■ Exercise aim ■
Write the records out again, keeping each line exactly as it is.

■ Records ■
-- pv_equiv track=rewrite | github.com/ddbj/ddbj-search-converter | ddbj_search_converter/dblink/jga.py | join_relations
-- ===== SOURCE A (Python) =====
-- from collections import defaultdict
--
-- def join_relations(
--     ab: set[tuple[str, str]],
--     bc: set[tuple[str, str]],
-- ) -> set[tuple[str, str]]:
--     """(a, b) と (b, c) を join して (a, c) を返す。"""
--     b_to_c: dict[str, set[str]] = defaultdict(set)
--     for b, c in bc:
--         b_to_c[b].add(c)
--
--     return {(a, c) for a, b in ab for c in b_to_c.get(b, ())}
-- ===== SOURCE B (Python) =====
-- def join_relations(
--     ab: set[tuple[str, str]],
--     bc: set[tuple[str, str]],
-- ) -> set[tuple[str, str]]:
--     """(a, b) と (b, c) を join して (a, c) を返す。"""
--     return {(a, c) for (a, b1) in ab for (b2, c) in bc if b1 == b2}
-- ===== Notes on version B (the rewrite author's own statement) =====
-- stated objective: simpler
-- what changed: Drops the defaultdict b->set(c) index entirely and computes the join as one nested set comprehension over ab x bc keeping pairs whose middle components match.
import Mathlib
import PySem

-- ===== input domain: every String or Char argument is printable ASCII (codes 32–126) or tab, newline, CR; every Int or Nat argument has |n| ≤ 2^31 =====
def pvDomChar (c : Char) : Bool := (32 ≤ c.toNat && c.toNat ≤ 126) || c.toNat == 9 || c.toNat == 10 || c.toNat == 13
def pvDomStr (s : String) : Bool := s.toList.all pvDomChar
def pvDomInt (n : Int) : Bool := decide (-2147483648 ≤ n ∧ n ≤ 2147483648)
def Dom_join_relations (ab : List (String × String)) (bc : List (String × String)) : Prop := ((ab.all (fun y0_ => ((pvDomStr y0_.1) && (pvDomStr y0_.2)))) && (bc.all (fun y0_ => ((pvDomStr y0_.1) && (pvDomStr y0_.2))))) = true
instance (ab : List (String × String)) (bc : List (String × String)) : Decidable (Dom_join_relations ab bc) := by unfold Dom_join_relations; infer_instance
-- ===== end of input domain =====

-- B drops A's defaultdict index and joins by one nested filtered comprehension (simpler, not faster).

-- ===== PORT A =====
-- build b_to_c : defaultdict(set); then the set comprehension over ab / b_to_c.get(b, ())
def join_relations (ab : List (String × String)) (bc : List (String × String)) : List (String × String) :=
  let b_to_c : PySem.Dict String (PySem.Set String) :=
    bc.foldl (fun d p => d.modify p.1 PySem.Set.empty (fun s => PySem.Set.add s p.2)) PySem.Dict.empty
  ab.foldl (fun out p =>
      (b_to_c.getD p.2 PySem.Set.empty).foldl (fun out c => PySem.Set.add out (p.1, c)) out)
    PySem.Set.empty

-- ===== PORT B =====
-- single nested set comprehension: {(a, c) for (a, b1) in ab for (b2, c) in bc if b1 == b2}
def join_relations_alt (ab : List (String × String)) (bc : List (String × String)) : List (String × String) :=
  ab.foldl (fun out p =>
      bc.foldl (fun out q => if p.2 == q.1 then PySem.Set.add out (p.1, q.2) else out) out)
    PySem.Set.empty

-- ===== PRECONDITION & SPEC =====
def Spec_join_relations (ab : List (String × String)) (bc : List (String × String)) (out : List (String × String)) : Prop := out = join_relations_alt ab bc
instance (ab : List (String × String)) (bc : List (String × String)) (out : List (String × String)) : Decidable (Spec_join_relations ab bc out) := by unfold Spec_join_relations; infer_instance

-- ===== CLAIM (what is proved, stated in full; the proofs are below) =====
def Claim_equal_join_relations : Prop := ∀ (ab : List (String × String)) (bc : List (String × String)), Dom_join_relations ab bc → Spec_join_relations ab bc (join_relations ab bc)

-- ===== LEMMAS AND PROOFS =====

-- the getD of the grouping loop is the set of second components of matching pairs, appended to the start value
theorem jr_getD_fold (l : List (String × String)) :
    ∀ (d : PySem.Dict String (PySem.Set String)) (b : String),
    (l.foldl (fun d p => d.modify p.1 PySem.Set.empty (fun s => PySem.Set.add s p.2)) d).getD b PySem.Set.empty
      = PySem.Set.update (d.getD b PySem.Set.empty) ((l.filter (fun p => p.1 == b)).map (·.2)) := by
  induction l with
  | nil => intro d b; simp [PySem.Set.update]
  | cons p l ih =>
      intro d b
      simp only [List.foldl_cons, List.filter_cons]
      by_cases h : p.1 = b
      · simp only [h, beq_self_eq_true, if_pos, List.map_cons, ih,
          PySem.Set.update_cons, PySem.Dict.getD_modify]
      · have hne : (p.1 == b) = false := by simp [h]
        simp only [hne, if_neg, Bool.false_eq_true, not_false_iff, ih,
          PySem.Dict.getD_modify]
        rw [if_neg (fun hb => h hb.symm)]

-- folding set-add over set(l) equals folding it over l (later duplicates are no-ops)
theorem jr_fold_ofList (a : String) (l : List String) :
    ∀ (out : PySem.Set (String × String)),
    (PySem.Set.ofList l).foldl (fun s c => PySem.Set.add s (a, c)) out
      = l.foldl (fun s c => PySem.Set.add s (a, c)) out := by
  induction l using List.reverseRecOn with
  | nil => intro out; rfl
  | append_singleton l x ih =>
      intro out
      rw [PySem.Set.ofList_append_singleton, List.foldl_append]
      by_cases hx : x ∈ PySem.Set.ofList l
      · rw [PySem.Set.add_of_mem hx, ih]
        have : (a, x) ∈ l.foldl (fun s c => PySem.Set.add s (a, c)) out := by
          rw [PySem.Set.mem_foldl_add]
          exact Or.inr ⟨x, (PySem.Set.mem_ofList _ _).mp hx, rfl⟩
        simp only [List.foldl_cons, List.foldl_nil, PySem.Set.add_of_mem this]
      · rw [PySem.Set.add_of_not_mem hx, List.foldl_append, ih]

-- B's inner loop is A's inner loop over the matching second components
theorem jr_inner_filter (a b : String) (bc : List (String × String)) :
    ∀ (out : PySem.Set (String × String)),
    bc.foldl (fun out q => if b == q.1 then PySem.Set.add out (a, q.2) else out) out
      = ((bc.filter (fun q => q.1 == b)).map (·.2)).foldl (fun s c => PySem.Set.add s (a, c)) out := by
  induction bc with
  | nil => intro out; rfl
  | cons q l ih =>
      intro out
      simp only [beq_iff_eq] at ih ⊢
      simp only [List.foldl_cons, List.filter_cons]
      by_cases h : b = q.1
      · rw [if_pos h, if_pos (show (q.1 == b) = true by simp [h])]
        simp only [List.map_cons, List.foldl_cons]
        exact ih _
      · rw [if_neg h, if_neg (show ¬ ((q.1 == b) = true) from by
            simp only [beq_iff_eq]; exact fun hb => h (Eq.symm hb))]
        exact ih _

theorem jr_main (ab bc : List (String × String)) :
    join_relations ab bc = join_relations_alt ab bc := by
  unfold join_relations join_relations_alt
  generalize (PySem.Set.empty : PySem.Set (String × String)) = out
  induction ab generalizing out with
  | nil => rfl
  | cons p l ih =>
      simp only [List.foldl_cons]
      rw [ih]
      congr 1
      rw [jr_inner_filter, jr_getD_fold, PySem.Dict.getD_empty,
        show PySem.Set.update (PySem.Set.empty : PySem.Set String)
            ((bc.filter (fun q => q.1 == p.2)).map (·.2))
          = PySem.Set.ofList ((bc.filter (fun q => q.1 == p.2)).map (·.2))
          from PySem.Set.update_nil_left _,
        jr_fold_ofList p.1]

-- ===== VERDICT (by name: the statement is the Claim_ definition above) =====
theorem join_relations_spec : Claim_equal_join_relations := by
  intro ab bc _
  unfold Spec_join_relations
  exact jr_main ab bc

■ Solution to this exercise ■
-- pv_equiv track=rewrite | github.com/ddbj/ddbj-search-converter | ddbj_search_converter/dblink/jga.py | join_relations
-- ===== SOURCE A (Python) =====
-- from collections import defaultdict
--
-- def join_relations(
--     ab: set[tuple[str, str]],
--     bc: set[tuple[str, str]],
-- ) -> set[tuple[str, str]]:
--     """(a, b) と (b, c) を join して (a, c) を返す。"""
--     b_to_c: dict[str, set[str]] = defaultdict(set)
--     for b, c in bc:
--         b_to_c[b].add(c)
--
--     return {(a, c) for a, b in ab for c in b_to_c.get(b, ())}
-- ===== SOURCE B (Python) =====
-- def join_relations(
--     ab: set[tuple[str, str]],
--     bc: set[tuple[str, str]],
-- ) -> set[tuple[str, str]]:
--     """(a, b) と (b, c) を join して (a, c) を返す。"""
--     return {(a, c) for (a, b1) in ab for (b2, c) in bc if b1 == b2}
-- ===== Notes on version B (the rewrite author's own statement) =====
-- stated objective: simpler
-- what changed: Drops the defaultdict b->set(c) index entirely and computes the join as one nested set comprehension over ab x bc keeping pairs whose middle components match.
import Mathlib
import PySem

-- ===== input domain: every String or Char argument is printable ASCII (codes 32–126) or tab, newline, CR; every Int or Nat argument has |n| ≤ 2^31 =====
def pvDomChar (c : Char) : Bool := (32 ≤ c.toNat && c.toNat ≤ 126) || c.toNat == 9 || c.toNat == 10 || c.toNat == 13
def pvDomStr (s : String) : Bool := s.toList.all pvDomChar
def pvDomInt (n : Int) : Bool := decide (-2147483648 ≤ n ∧ n ≤ 2147483648)
def Dom_join_relations (ab : List (String × String)) (bc : List (String × String)) : Prop := ((ab.all (fun y0_ => ((pvDomStr y0_.1) && (pvDomStr y0_.2)))) && (bc.all (fun y0_ => ((pvDomStr y0_.1) && (pvDomStr y0_.2))))) = true
instance (ab : List (String × String)) (bc : List (String × String)) : Decidable (Dom_join_relations ab bc) := by unfold Dom_join_relations; infer_instance
-- ===== end of input domain =====

-- B drops A's defaultdict index and joins by one nested filtered comprehension (simpler, not faster).

-- ===== PORT A =====
-- build b_to_c : defaultdict(set); then the set comprehension over ab / b_to_c.get(b, ())
def join_relations (ab : List (String × String)) (bc : List (String × String)) : List (String × String) :=
  let b_to_c : PySem.Dict String (PySem.Set String) :=
    bc.foldl (fun d p => d.modify p.1 PySem.Set.empty (fun s => PySem.Set.add s p.2)) PySem.Dict.empty
  ab.foldl (fun out p =>
      (b_to_c.getD p.2 PySem.Set.empty).foldl (fun out c => PySem.Set.add out (p.1, c)) out)
    PySem.Set.empty

-- ===== PORT B =====
-- single nested set comprehension: {(a, c) for (a, b1) in ab for (b2, c) in bc if b1 == b2}
def join_relations_alt (ab : List (String × String)) (bc : List (String × String)) : List (String × String) :=
  ab.foldl (fun out p =>
      bc.foldl (fun out q => if p.2 == q.1 then PySem.Set.add out (p.1, q.2) else out) out)
    PySem.Set.empty

-- ===== PRECONDITION & SPEC =====
def Spec_join_relations (ab : List (String × String)) (bc : List (String × String)) (out : List (String × String)) : Prop := out = join_relations_alt ab bc
instance (ab : List (String × String)) (bc : List (String × String)) (out : List (String × String)) : Decidable (Spec_join_relations ab bc out) := by unfold Spec_join_relations; infer_instance

-- ===== CLAIM (what is proved, stated in full; the proofs are below) =====
def Claim_equal_join_relations : Prop := ∀ (ab : List (String × String)) (bc : List (String × String)), Dom_join_relations ab bc → Spec_join_relations ab bc (join_relations ab bc)

-- ===== LEMMAS AND PROOFS =====

-- the getD of the grouping loop is the set of second components of matching pairs, appended to the start value
theorem jr_getD_fold (l : List (String × String)) :
    ∀ (d : PySem.Dict String (PySem.Set String)) (b : String),
    (l.foldl (fun d p => d.modify p.1 PySem.Set.empty (fun s => PySem.Set.add s p.2)) d).getD b PySem.Set.empty
      = PySem.Set.update (d.getD b PySem.Set.empty) ((l.filter (fun p => p.1 == b)).map (·.2)) := by
  induction l with
  | nil => intro d b; simp [PySem.Set.update]
  | cons p l ih =>
      intro d b
      simp only [List.foldl_cons, List.filter_cons]
      by_cases h : p.1 = b
      · simp only [h, beq_self_eq_true, if_pos, List.map_cons, ih,
          PySem.Set.update_cons, PySem.Dict.getD_modify]
      · have hne : (p.1 == b) = false := by simp [h]
        simp only [hne, if_neg, Bool.false_eq_true, not_false_iff, ih,
          PySem.Dict.getD_modify]
        rw [if_neg (fun hb => h hb.symm)]

-- folding set-add over set(l) equals folding it over l (later duplicates are no-ops)
theorem jr_fold_ofList (a : String) (l : List String) :
    ∀ (out : PySem.Set (String × String)),
    (PySem.Set.ofList l).foldl (fun s c => PySem.Set.add s (a, c)) out
      = l.foldl (fun s c => PySem.Set.add s (a, c)) out := by
  induction l using List.reverseRecOn with
  | nil => intro out; rfl
  | append_singleton l x ih =>
      intro out
      rw [PySem.Set.ofList_append_singleton, List.foldl_append]
      by_cases hx : x ∈ PySem.Set.ofList l
      · rw [PySem.Set.add_of_mem hx, ih]
        have : (a, x) ∈ l.foldl (fun s c => PySem.Set.add s (a, c)) out := by
          rw [PySem.Set.mem_foldl_add]
          exact Or.inr ⟨x, (PySem.Set.mem_ofList _ _).mp hx, rfl⟩
        simp only [List.foldl_cons, List.foldl_nil, PySem.Set.add_of_mem this]
      · rw [PySem.Set.add_of_not_mem hx, List.foldl_append, ih]

-- B's inner loop is A's inner loop over the matching second components
theorem jr_inner_filter (a b : String) (bc : List (String × String)) :
    ∀ (out : PySem.Set (String × String)),
    bc.foldl (fun out q => if b == q.1 then PySem.Set.add out (a, q.2) else out) out
      = ((bc.filter (fun q => q.1 == b)).map (·.2)).foldl (fun s c => PySem.Set.add s (a, c)) out := by
  induction bc with
  | nil => intro out; rfl
  | cons q l ih =>
      intro out
      simp only [beq_iff_eq] at ih ⊢
      simp only [List.foldl_cons, List.filter_cons]
      by_cases h : b = q.1
      · rw [if_pos h, if_pos (show (q.1 == b) = true by simp [h])]
        simp only [List.map_cons, List.foldl_cons]
        exact ih _
      · rw [if_neg h, if_neg (show ¬ ((q.1 == b) = true) from by
            simp only [beq_iff_eq]; exact fun hb => h (Eq.symm hb))]
        exact ih _

theorem jr_main (ab bc : List (String × String)) :
    join_relations ab bc = join_relations_alt ab bc := by
  unfold join_relations join_relations_alt
  generalize (PySem.Set.empty : PySem.Set (String × String)) = out
  induction ab generalizing out with
  | nil => rfl
  | cons p l ih =>
      simp only [List.foldl_cons]
      rw [ih]
      congr 1
      rw [jr_inner_filter, jr_getD_fold, PySem.Dict.getD_empty,
        show PySem.Set.update (PySem.Set.empty : PySem.Set String)
            ((bc.filter (fun q => q.1 == p.2)).map (·.2))
          = PySem.Set.ofList ((bc.filter (fun q => q.1 == p.2)).map (·.2))
          from PySem.Set.update_nil_left _,
        jr_fold_ofList p.1]

-- ===== VERDICT (by name: the statement is the Claim_ definition above) =====
theorem join_relations_spec : Claim_equal_join_relations := by
  intro ab bc _
  unfold Spec_join_relations
  exact jr_main ab bc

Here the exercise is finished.